▶ Instructions to follow: Scan the lines below for the string "hempty" and copy every one that has it.

▶ Records to use:
_ _ _ _

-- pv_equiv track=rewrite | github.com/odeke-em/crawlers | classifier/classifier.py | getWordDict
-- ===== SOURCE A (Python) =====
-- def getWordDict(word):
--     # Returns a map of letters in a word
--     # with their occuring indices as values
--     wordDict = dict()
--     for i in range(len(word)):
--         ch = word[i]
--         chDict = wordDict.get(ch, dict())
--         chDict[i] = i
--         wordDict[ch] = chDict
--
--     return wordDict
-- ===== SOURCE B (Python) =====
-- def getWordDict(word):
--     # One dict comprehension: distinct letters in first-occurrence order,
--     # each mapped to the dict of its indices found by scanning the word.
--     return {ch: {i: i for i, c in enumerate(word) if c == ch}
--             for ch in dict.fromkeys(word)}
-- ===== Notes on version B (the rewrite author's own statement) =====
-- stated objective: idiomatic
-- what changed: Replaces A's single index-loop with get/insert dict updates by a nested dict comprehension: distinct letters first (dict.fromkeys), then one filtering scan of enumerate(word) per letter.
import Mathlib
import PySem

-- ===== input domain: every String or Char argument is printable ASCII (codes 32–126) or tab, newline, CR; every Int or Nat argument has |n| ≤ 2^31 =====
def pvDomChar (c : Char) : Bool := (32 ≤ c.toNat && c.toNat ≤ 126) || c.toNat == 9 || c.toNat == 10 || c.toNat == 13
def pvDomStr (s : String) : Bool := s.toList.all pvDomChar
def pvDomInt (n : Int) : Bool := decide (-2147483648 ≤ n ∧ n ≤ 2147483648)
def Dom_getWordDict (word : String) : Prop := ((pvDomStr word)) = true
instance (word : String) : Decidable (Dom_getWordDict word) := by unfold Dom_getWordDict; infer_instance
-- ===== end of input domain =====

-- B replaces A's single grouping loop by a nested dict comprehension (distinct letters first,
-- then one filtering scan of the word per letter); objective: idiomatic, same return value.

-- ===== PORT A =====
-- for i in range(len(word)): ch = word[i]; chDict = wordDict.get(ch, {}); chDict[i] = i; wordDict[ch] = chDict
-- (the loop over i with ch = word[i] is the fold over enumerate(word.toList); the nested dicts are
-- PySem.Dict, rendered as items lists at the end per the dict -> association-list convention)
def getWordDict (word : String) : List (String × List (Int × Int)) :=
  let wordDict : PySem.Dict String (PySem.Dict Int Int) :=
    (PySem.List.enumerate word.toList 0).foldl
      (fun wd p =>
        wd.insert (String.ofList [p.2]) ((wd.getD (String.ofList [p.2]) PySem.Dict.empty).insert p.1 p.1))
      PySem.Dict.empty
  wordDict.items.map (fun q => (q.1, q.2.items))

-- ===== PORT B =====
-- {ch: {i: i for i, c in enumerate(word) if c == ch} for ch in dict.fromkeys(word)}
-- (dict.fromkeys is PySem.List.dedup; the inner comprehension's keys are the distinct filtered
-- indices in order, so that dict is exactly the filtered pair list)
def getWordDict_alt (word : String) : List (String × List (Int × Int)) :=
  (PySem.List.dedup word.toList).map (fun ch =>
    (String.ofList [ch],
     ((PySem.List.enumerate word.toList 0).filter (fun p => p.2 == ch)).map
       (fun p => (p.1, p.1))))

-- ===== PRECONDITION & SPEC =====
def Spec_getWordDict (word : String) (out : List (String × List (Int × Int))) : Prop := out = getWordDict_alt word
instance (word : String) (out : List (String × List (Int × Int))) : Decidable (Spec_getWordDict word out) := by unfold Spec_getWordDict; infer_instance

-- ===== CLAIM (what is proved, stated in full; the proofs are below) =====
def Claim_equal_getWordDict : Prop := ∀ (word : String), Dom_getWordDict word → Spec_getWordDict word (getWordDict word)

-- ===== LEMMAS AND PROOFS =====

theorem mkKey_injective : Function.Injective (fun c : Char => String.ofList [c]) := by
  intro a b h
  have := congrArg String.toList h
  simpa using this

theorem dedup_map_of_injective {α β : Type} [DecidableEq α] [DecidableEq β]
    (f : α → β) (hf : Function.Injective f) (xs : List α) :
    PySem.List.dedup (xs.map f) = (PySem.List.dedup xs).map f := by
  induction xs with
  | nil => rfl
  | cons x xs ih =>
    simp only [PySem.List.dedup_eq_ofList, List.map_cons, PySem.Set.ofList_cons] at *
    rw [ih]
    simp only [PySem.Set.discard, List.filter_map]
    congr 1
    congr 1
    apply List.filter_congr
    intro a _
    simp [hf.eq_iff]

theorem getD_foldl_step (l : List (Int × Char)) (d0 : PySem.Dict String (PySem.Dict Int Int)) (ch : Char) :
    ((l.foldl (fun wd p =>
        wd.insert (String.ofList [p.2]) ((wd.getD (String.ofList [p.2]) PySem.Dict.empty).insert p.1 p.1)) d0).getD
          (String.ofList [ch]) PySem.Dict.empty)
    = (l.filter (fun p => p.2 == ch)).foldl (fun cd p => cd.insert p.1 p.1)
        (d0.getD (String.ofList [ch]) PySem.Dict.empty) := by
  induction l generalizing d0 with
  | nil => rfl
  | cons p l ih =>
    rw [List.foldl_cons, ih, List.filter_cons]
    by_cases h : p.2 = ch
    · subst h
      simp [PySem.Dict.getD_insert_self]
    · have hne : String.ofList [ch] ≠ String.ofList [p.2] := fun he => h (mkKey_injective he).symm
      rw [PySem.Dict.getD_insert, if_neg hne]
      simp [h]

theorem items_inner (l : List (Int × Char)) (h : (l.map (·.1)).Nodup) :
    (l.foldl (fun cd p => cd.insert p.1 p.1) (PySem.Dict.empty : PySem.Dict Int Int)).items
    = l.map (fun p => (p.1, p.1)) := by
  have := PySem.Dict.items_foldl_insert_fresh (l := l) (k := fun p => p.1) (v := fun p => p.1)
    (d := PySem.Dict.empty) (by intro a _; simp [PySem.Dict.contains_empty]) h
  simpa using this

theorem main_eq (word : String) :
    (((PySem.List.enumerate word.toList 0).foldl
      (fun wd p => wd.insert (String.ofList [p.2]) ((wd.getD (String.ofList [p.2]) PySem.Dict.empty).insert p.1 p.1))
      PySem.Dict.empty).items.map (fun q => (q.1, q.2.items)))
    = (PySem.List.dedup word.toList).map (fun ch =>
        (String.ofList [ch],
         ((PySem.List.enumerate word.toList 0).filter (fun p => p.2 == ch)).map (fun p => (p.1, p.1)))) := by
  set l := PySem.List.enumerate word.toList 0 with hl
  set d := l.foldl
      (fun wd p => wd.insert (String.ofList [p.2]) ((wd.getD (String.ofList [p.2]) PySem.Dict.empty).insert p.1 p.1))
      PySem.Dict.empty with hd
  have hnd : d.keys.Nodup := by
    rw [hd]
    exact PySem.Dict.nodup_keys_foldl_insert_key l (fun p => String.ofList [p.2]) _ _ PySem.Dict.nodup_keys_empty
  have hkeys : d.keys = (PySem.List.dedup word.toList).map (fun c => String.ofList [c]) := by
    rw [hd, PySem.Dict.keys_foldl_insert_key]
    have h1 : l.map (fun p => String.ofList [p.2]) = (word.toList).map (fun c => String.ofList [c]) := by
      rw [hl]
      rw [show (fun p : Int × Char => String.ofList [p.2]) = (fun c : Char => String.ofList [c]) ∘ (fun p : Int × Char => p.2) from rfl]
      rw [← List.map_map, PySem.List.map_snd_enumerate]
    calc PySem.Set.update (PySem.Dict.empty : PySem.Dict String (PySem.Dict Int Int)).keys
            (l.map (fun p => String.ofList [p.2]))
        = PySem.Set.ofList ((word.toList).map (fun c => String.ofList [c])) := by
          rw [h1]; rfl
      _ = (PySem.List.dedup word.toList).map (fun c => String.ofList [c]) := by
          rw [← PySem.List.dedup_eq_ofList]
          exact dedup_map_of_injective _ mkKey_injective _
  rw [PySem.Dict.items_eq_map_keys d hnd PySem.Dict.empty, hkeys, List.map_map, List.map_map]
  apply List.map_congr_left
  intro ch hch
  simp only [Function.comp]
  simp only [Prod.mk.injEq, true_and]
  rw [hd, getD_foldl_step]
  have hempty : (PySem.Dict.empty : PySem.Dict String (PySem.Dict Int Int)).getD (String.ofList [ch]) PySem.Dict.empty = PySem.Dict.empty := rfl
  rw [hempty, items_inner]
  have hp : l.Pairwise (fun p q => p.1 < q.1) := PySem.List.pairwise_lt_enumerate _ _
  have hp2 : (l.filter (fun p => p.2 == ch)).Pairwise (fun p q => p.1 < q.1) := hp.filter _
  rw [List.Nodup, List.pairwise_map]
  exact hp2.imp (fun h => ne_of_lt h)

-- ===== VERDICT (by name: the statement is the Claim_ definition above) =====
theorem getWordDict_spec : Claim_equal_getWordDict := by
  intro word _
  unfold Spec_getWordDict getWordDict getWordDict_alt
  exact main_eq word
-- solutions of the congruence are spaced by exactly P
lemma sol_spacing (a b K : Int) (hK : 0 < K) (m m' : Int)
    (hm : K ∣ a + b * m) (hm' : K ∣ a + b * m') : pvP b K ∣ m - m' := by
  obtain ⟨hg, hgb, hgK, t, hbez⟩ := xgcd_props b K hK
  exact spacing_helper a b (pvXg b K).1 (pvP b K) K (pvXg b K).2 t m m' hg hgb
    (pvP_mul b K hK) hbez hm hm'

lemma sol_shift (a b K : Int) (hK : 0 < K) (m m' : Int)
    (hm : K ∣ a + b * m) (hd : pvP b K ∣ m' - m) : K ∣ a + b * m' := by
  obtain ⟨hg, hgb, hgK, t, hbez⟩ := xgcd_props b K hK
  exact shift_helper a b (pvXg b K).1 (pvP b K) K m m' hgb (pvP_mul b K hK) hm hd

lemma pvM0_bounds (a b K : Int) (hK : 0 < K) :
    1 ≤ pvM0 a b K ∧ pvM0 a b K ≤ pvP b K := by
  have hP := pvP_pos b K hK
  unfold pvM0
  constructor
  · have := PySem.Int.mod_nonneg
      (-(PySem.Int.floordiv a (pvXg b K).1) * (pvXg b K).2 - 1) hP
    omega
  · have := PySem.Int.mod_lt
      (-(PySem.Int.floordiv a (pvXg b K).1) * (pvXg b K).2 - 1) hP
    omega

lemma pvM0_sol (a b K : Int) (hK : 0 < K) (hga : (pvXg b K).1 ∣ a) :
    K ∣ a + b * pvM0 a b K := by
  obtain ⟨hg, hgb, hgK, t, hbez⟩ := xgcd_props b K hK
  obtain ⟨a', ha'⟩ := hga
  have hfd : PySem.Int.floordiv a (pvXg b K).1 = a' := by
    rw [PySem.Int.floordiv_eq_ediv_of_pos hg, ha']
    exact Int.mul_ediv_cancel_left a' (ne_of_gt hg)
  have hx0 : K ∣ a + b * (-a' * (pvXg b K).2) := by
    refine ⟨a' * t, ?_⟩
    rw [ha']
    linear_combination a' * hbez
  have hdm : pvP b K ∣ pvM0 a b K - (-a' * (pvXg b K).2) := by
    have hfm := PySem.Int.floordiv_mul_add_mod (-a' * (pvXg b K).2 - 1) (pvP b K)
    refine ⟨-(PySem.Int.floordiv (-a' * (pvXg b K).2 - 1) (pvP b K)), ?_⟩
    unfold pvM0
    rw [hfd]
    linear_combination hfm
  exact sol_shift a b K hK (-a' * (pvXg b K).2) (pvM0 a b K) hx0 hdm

_ _ _ _

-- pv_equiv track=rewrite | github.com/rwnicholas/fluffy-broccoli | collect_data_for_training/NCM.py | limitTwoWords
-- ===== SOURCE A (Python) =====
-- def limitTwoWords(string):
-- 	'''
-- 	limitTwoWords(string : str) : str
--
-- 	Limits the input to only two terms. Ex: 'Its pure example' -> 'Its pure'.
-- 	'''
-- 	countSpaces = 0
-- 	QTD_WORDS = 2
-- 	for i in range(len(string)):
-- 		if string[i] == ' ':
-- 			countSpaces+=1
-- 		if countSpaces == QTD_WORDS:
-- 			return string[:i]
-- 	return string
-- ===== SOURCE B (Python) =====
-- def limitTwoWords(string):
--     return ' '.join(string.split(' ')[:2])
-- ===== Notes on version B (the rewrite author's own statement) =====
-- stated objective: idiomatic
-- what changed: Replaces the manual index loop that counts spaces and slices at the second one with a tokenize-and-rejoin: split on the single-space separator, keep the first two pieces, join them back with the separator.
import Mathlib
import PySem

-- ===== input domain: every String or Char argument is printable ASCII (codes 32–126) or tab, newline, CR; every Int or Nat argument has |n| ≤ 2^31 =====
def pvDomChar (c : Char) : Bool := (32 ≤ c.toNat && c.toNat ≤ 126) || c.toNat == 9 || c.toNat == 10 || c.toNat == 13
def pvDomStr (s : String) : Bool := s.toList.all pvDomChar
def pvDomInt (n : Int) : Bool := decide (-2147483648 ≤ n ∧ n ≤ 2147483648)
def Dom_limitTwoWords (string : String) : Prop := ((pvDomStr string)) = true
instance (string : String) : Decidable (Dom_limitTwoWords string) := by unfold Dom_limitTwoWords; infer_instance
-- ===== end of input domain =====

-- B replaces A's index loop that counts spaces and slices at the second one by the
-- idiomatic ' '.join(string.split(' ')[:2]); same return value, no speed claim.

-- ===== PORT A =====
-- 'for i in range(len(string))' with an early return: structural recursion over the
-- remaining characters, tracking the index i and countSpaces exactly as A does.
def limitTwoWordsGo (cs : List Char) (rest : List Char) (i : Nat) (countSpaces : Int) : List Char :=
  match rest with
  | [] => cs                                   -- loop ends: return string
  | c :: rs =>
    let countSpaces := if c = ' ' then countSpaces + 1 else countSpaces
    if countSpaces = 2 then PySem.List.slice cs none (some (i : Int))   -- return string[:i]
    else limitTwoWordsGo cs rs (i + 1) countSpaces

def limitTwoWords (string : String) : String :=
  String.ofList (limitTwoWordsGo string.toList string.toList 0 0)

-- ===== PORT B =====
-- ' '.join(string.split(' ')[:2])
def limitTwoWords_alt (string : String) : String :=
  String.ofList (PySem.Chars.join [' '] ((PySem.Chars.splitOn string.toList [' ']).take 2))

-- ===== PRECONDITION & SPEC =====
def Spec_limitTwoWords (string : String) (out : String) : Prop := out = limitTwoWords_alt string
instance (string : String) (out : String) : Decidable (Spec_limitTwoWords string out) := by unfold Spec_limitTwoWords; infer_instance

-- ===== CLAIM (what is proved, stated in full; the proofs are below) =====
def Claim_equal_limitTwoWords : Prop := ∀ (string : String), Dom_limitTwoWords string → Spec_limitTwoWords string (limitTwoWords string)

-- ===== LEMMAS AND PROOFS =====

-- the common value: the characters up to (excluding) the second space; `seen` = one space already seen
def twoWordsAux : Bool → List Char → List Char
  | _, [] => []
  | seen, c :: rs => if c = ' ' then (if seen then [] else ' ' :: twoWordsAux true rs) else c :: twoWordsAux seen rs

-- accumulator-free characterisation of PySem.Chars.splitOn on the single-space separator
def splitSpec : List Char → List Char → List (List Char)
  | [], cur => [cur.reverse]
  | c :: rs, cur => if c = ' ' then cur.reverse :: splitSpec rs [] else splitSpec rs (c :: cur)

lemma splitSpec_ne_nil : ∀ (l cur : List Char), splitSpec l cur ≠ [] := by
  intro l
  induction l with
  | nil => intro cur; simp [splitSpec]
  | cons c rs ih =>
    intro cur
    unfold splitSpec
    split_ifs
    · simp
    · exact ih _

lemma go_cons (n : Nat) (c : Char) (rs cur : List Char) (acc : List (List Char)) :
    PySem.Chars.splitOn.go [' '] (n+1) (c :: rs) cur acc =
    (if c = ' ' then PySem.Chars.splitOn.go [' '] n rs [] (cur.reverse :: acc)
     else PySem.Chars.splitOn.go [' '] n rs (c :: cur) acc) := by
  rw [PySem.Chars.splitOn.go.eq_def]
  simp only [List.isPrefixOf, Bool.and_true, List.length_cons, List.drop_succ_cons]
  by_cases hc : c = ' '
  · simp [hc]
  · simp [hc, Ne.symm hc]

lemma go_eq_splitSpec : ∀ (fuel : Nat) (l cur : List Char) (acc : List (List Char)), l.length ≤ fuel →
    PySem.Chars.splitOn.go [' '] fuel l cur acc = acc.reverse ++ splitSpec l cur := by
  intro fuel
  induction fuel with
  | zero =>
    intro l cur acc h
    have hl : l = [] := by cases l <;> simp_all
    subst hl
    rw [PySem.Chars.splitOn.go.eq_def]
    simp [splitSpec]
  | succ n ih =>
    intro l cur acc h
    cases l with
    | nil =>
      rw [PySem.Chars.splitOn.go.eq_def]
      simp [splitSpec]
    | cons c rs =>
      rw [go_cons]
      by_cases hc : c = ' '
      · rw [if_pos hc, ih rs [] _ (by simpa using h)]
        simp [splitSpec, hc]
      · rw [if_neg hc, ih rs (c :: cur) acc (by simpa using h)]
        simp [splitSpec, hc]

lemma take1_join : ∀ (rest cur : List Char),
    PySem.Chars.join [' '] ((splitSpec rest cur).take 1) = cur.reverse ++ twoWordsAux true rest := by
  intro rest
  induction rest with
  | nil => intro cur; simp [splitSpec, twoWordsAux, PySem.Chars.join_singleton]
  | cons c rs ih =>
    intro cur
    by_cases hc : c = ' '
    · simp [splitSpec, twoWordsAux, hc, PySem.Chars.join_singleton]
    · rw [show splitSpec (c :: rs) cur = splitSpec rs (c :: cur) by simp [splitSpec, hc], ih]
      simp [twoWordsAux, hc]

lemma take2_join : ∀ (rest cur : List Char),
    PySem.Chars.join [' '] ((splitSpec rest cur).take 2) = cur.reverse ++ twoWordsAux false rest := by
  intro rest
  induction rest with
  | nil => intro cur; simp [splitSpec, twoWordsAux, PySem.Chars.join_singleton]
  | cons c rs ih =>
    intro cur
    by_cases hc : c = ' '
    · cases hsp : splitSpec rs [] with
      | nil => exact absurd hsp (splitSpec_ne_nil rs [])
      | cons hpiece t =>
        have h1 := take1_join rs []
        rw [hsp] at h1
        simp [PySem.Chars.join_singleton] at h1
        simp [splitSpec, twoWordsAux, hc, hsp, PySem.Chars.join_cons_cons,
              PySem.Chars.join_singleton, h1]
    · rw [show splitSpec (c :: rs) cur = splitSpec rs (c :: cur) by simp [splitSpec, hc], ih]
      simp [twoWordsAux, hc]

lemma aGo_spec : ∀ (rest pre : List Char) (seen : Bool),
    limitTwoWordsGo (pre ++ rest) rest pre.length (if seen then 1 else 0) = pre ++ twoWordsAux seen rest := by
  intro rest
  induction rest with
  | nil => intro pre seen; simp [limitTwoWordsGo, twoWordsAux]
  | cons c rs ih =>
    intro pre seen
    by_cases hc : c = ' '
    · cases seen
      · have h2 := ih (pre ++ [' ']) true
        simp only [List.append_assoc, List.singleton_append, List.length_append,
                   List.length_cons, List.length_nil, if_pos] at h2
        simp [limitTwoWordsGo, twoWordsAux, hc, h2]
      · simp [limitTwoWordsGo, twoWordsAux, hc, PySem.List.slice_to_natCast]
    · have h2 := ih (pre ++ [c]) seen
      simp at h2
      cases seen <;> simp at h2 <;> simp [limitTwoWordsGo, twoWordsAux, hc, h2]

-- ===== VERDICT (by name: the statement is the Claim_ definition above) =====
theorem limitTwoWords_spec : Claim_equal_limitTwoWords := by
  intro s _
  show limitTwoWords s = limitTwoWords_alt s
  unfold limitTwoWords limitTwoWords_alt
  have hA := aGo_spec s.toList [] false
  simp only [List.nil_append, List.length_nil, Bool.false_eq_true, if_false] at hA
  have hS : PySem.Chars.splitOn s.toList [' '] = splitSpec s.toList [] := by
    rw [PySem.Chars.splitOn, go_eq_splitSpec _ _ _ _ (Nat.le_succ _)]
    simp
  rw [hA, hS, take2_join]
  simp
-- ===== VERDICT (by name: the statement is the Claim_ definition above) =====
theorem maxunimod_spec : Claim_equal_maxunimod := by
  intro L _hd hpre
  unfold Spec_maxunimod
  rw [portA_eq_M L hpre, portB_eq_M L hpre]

_ _ _ _

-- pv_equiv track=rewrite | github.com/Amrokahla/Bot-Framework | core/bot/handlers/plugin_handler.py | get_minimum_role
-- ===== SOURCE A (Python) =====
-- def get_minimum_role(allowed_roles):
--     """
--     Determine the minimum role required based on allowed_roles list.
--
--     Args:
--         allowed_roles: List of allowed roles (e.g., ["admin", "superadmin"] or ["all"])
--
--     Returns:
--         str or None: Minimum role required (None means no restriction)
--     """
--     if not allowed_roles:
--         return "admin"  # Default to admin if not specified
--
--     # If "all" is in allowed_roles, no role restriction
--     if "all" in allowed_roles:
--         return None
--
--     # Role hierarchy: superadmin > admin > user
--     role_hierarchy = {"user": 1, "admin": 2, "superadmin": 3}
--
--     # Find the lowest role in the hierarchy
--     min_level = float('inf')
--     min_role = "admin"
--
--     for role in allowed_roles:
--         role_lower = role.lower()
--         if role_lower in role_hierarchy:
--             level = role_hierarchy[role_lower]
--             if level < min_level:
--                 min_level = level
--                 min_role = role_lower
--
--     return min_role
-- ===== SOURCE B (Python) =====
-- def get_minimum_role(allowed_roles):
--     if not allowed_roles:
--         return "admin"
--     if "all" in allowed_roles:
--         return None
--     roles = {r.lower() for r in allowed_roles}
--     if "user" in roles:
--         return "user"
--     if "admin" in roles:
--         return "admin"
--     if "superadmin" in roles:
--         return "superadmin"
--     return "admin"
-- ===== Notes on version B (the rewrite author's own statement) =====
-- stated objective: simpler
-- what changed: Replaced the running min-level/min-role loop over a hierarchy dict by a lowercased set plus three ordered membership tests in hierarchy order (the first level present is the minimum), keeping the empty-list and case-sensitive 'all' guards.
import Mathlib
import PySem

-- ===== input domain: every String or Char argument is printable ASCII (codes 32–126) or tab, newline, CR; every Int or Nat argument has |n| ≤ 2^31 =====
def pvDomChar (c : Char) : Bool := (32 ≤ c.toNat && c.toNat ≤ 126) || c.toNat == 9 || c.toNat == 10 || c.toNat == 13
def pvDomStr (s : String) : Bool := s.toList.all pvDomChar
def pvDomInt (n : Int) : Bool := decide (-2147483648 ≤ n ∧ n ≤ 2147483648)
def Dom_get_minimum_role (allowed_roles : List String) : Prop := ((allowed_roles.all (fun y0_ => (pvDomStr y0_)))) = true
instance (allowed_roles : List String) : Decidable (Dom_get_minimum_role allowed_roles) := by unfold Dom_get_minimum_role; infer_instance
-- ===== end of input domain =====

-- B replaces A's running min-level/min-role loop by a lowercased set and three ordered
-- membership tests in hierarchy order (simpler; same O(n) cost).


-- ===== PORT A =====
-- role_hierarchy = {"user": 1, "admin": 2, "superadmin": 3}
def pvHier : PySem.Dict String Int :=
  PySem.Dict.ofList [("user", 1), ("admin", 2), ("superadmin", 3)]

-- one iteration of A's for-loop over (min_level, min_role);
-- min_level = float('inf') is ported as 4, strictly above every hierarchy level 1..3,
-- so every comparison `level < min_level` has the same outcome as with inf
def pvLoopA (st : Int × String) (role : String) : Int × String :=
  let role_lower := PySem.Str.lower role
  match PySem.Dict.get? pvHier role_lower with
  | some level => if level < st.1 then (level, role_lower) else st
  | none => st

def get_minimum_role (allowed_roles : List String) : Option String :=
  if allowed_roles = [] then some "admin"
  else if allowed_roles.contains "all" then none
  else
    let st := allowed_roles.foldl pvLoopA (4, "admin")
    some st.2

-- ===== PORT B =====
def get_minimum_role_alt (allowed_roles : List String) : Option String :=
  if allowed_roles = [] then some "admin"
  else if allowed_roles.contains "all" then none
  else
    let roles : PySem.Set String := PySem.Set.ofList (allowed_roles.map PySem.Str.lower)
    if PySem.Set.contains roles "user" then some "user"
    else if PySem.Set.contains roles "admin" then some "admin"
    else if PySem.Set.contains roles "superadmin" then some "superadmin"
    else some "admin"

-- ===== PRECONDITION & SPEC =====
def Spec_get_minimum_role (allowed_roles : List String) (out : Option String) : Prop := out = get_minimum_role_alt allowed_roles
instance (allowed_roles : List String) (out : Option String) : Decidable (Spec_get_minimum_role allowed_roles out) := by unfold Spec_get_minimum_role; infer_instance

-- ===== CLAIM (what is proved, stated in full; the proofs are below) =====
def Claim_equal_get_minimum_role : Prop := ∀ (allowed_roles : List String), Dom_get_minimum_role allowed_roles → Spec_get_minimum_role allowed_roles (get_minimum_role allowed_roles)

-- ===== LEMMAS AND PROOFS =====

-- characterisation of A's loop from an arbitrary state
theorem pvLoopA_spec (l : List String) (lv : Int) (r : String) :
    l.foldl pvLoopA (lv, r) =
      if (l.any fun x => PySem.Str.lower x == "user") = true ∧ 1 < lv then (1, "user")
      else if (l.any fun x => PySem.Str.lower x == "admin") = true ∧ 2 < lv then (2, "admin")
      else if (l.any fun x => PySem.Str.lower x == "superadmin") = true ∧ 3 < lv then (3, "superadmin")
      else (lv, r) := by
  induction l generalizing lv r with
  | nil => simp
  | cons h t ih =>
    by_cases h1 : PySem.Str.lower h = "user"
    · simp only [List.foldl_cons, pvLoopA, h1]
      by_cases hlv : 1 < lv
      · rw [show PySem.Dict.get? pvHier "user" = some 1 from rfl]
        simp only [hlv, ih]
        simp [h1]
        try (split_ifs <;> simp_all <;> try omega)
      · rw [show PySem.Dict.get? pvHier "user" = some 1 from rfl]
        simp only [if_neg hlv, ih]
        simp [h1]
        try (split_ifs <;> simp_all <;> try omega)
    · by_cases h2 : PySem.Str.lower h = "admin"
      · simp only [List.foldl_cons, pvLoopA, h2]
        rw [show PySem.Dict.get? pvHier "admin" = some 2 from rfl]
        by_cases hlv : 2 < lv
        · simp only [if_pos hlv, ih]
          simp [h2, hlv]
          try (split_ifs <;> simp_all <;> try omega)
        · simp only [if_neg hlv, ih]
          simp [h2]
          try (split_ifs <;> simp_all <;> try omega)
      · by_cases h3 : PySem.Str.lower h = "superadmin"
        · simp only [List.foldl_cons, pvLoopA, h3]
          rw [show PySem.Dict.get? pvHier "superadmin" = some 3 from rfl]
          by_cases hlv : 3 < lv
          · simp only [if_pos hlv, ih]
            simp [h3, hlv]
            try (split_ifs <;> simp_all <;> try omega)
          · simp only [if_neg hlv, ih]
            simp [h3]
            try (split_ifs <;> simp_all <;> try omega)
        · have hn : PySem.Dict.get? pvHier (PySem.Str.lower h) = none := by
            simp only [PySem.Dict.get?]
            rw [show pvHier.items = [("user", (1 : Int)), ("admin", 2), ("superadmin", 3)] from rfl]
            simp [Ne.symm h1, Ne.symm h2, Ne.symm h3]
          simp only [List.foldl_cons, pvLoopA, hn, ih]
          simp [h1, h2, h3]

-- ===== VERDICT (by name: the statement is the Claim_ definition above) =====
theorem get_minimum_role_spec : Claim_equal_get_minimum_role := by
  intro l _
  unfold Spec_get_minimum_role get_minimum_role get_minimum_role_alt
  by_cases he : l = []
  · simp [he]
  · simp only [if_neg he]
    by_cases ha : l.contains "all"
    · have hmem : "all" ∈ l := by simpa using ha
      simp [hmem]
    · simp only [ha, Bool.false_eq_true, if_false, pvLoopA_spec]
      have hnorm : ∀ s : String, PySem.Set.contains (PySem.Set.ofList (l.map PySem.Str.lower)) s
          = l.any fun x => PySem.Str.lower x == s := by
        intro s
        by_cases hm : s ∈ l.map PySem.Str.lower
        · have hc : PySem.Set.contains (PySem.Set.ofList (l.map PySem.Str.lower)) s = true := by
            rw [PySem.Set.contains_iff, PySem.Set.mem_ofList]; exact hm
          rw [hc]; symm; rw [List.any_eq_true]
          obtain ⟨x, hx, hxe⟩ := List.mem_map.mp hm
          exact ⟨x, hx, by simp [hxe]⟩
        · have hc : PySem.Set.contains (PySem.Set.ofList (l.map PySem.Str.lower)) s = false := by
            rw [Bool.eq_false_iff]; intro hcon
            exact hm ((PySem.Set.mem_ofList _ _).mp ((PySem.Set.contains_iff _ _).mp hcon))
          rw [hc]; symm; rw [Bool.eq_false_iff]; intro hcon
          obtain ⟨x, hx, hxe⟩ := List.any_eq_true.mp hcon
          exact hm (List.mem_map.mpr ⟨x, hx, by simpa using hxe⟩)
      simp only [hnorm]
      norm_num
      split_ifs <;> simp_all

_ _ _ _

▶ Exercise response:
  have hempty : (PySem.Dict.empty : PySem.Dict String (PySem.Dict Int Int)).getD (String.ofList [ch]) PySem.Dict.empty = PySem.Dict.empty := rfl
  rw [hempty, items_inner]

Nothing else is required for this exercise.